What you are asked to do:
Look for the word "contains". Copy every line of the listing where it occurs.

Records provided:
—————
-- pv_equiv track=rewrite | github.com/Emre-Bozkurt-xyz/2XC3-FinalProject | final_project_part3.py | is_same_line_path
-- ===== SOURCE A (Python) =====
-- def get_path_lines(path, edge_lines):
--     path_lines = []
--     for i in range(len(path) - 1):
--         u = path[i]
--         v = path[i + 1]
--         lines = edge_lines.get((u, v), set())
--         path_lines.append(lines)
--     return path_lines
--
-- def is_same_line_path(path, edge_lines):
--     if len(path) < 2:
--         return True
--
--     edge_line_sets = get_path_lines(path, edge_lines)
--     common = set(edge_line_sets[0])
--
--     for lines in edge_line_sets[1:]:
--         common = common.intersection(lines)
--         if not common:
--             return False
--
--     return True
-- ===== SOURCE B (Python) =====
-- def is_same_line_path(path, edge_lines):
--     if len(path) < 2:
--         return True
--     sets = [edge_lines.get((u, v), set()) for u, v in zip(path, path[1:])]
--     first, *rest = sets
--     if not rest:
--         return True
--     return any(all(line in s for s in rest) for line in first)
-- ===== Notes on version B (the rewrite author's own statement) =====
-- stated objective: alternative
-- what changed: Replaces the progressive set-intersection loop with early exit by a candidate-and-verify scan: each line of the first edge is checked for membership in all remaining edges' sets via any/all over adjacent pairs from zip, with no intermediate intersection sets built.
import Mathlib
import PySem

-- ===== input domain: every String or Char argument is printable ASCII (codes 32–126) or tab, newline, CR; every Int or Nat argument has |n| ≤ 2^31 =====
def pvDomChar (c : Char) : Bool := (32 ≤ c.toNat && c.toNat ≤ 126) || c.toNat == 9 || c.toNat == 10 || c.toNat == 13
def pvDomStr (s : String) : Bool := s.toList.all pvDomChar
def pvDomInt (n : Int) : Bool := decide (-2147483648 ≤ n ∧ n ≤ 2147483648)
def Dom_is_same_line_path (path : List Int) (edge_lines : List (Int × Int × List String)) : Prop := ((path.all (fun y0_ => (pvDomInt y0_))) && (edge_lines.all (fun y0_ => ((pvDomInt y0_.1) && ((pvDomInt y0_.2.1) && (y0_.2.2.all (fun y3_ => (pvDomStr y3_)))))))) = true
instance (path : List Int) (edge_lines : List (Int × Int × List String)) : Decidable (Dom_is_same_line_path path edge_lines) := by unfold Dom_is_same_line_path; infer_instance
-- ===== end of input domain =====

-- ===== PORT A =====
-- B changes the decomposition: candidate-and-verify any/all scan instead of A's progressive intersection loop.
-- shared transcription of edge_lines.get((u, v), set()) on the flattened association list
def lookupEdge (edge_lines : List (Int × Int × List String)) (u v : Int) : List String :=
  match edge_lines with
  | [] => []
  | (a, b, s) :: rest => if a = u ∧ b = v then s else lookupEdge rest u v

def get_path_lines (path : List Int) (edge_lines : List (Int × Int × List String)) :
    List (List String) :=
  (PySem.List.pyRange 0 ((path.length : Int) - 1) 1).foldl
    (fun acc i =>
      acc ++ [lookupEdge edge_lines (PySem.List.pyGetD path i 0) (PySem.List.pyGetD path (i + 1) 0)])
    []

-- the for-loop over edge_line_sets[1:] with its early `return False`
def interLoop (common : List String) (rest : List (List String)) : Bool :=
  match rest with
  | [] => true
  | l :: ls =>
      let c := PySem.Set.inter common l
      if c = [] then false else interLoop c ls

def is_same_line_path (path : List Int) (edge_lines : List (Int × Int × List String)) : Bool :=
  if path.length < 2 then true
  else
    let edge_line_sets := get_path_lines path edge_lines
    let common := PySem.Set.ofList (PySem.List.pyGetD edge_line_sets 0 [])
    interLoop common (PySem.List.slice edge_line_sets (some 1) none)

-- ===== PORT B =====
def is_same_line_path_alt (path : List Int) (edge_lines : List (Int × Int × List String)) : Bool :=
  if path.length < 2 then true
  else
    match (path.zip path.tail).map (fun p => lookupEdge edge_lines p.1 p.2) with
    | [] => true
    | first :: rest =>
        if rest = [] then true
        else first.any (fun line => rest.all (fun s => s.contains line))

-- ===== PRECONDITION & SPEC =====
def Spec_is_same_line_path (path : List Int) (edge_lines : List (Int × Int × List String)) (out : Bool) : Prop := out = is_same_line_path_alt path edge_lines
instance (path : List Int) (edge_lines : List (Int × Int × List String)) (out : Bool) : Decidable (Spec_is_same_line_path path edge_lines out) := by unfold Spec_is_same_line_path; infer_instance

-- ===== CLAIM (what is proved, stated in full; the proofs are below) =====
def Claim_equal_is_same_line_path : Prop := ∀ (path : List Int) (edge_lines : List (Int × Int × List String)), Dom_is_same_line_path path edge_lines → Spec_is_same_line_path path edge_lines (is_same_line_path path edge_lines)

-- ===== LEMMAS AND PROOFS =====

lemma gpl_aux (path : List Int) (edge_lines : List (Int × Int × List String)) :
    (List.range (path.length - 1)).map
        (fun k => lookupEdge edge_lines (path.getD k 0) (path.getD (k + 1) 0)) =
      (path.zip path.tail).map (fun p => lookupEdge edge_lines p.1 p.2) := by
  induction path with
  | nil => simp
  | cons u t ih =>
    cases t with
    | nil => simp
    | cons v t' =>
      have hlen : (u :: v :: t').length - 1 = (v :: t').length - 1 + 1 := by simp
      rw [hlen, List.range_succ_eq_map, List.map_cons, List.map_map]
      simp only [List.zip_cons_cons, List.tail_cons, List.map_cons]
      refine congrArg₂ _ rfl ?_
      simp only [List.tail_cons] at ih
      rw [← ih]
      refine List.map_congr_left fun k hk => ?_
      simp [Nat.succ_eq_add_one]

lemma gpl_eq (path : List Int) (edge_lines : List (Int × Int × List String)) :
    get_path_lines path edge_lines =
      (path.zip path.tail).map (fun p => lookupEdge edge_lines p.1 p.2) := by
  unfold get_path_lines
  rw [PySem.List.foldl_append_singleton_eq_map, PySem.List.pyRange_one, List.map_map]
  have h : ((path.length : Int) - 1 - 0).toNat = path.length - 1 := by omega
  rw [h, ← gpl_aux path edge_lines]
  refine List.map_congr_left fun k hk => ?_
  have h1 : (0 : Int) + (k : Int) = ((k : Nat) : Int) := by ring
  simp only [Function.comp, h1, PySem.List.pyGetD_natCast]
  norm_cast
  rw [PySem.List.pyGetD_natCast]

lemma interLoop_eq (rest : List (List String)) (common : List String) :
    interLoop common rest =
      (decide (rest = []) || common.any (fun x => rest.all (fun s => s.contains x))) := by
  induction rest generalizing common with
  | nil => simp [interLoop]
  | cons l ls ih =>
    show (if PySem.Set.inter common l = [] then false else interLoop (PySem.Set.inter common l) ls) = _
    by_cases hc : PySem.Set.inter common l = []
    · rw [if_pos hc]
      simp only [PySem.Set.inter, List.filter_eq_nil_iff] at hc
      symm
      apply Bool.or_eq_false_iff.mpr
      refine ⟨by simp, ?_⟩
      simp only [List.any_eq_false]
      intro x hx
      have := hc x hx
      simp only [PySem.Set.contains] at this
      simp [List.all_cons]
      intro hxl
      exact absurd (by simpa using hxl) this
    · rw [if_neg hc, ih]
      simp only [PySem.Set.inter, List.any_filter, List.all_cons]
      cases ls with
      | nil =>
        obtain ⟨x, hxm⟩ := List.exists_mem_of_ne_nil _ hc
        have hx := List.mem_filter.mp hxm
        have hxl : x ∈ l := by
          have := hx.2
          simp only [PySem.Set.contains] at this
          simpa using this
        simp
        exact ⟨x, hx.1, hxl⟩
      | cons m ms => simp

lemma any_ofList (l : List String) (p : String → Bool) :
    (PySem.Set.ofList l).any p = l.any p := by
  rw [Bool.eq_iff_iff]
  simp only [List.any_eq_true]
  constructor
  · rintro ⟨x, hx, hp⟩; exact ⟨x, (PySem.Set.mem_ofList l x).mp hx, hp⟩
  · rintro ⟨x, hx, hp⟩; exact ⟨x, (PySem.Set.mem_ofList l x).mpr hx, hp⟩

-- ===== VERDICT (by name: the statement is the Claim_ definition above) =====
theorem is_same_line_path_spec : Claim_equal_is_same_line_path := by
  intro path edge_lines _
  unfold Spec_is_same_line_path
  by_cases h : path.length < 2
  · simp [is_same_line_path, is_same_line_path_alt, h]
  · match path, h with
    | [], h => exact absurd (by simp) h
    | [a], h => exact absurd (by simp) h
    | a :: b :: t, h =>
      simp only [is_same_line_path, is_same_line_path_alt, if_neg h]
      rw [gpl_eq]
      simp only [List.tail_cons, List.zip_cons_cons, List.map_cons,
        PySem.List.pyGetD_zero_cons, PySem.List.slice_from_one, List.tail_cons]
      rw [interLoop_eq, any_ofList]
      by_cases hr : ((b :: t).zip t).map (fun p => lookupEdge edge_lines p.1 p.2) = []
      · simp [hr]
      · simp [hr]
—————
Expected answer:
        else first.any (fun line => rest.all (fun s => s.contains line))
      (decide (rest = []) || common.any (fun x => rest.all (fun s => s.contains x))) := by
      simp only [PySem.Set.contains] at this
          simp only [PySem.Set.contains] at this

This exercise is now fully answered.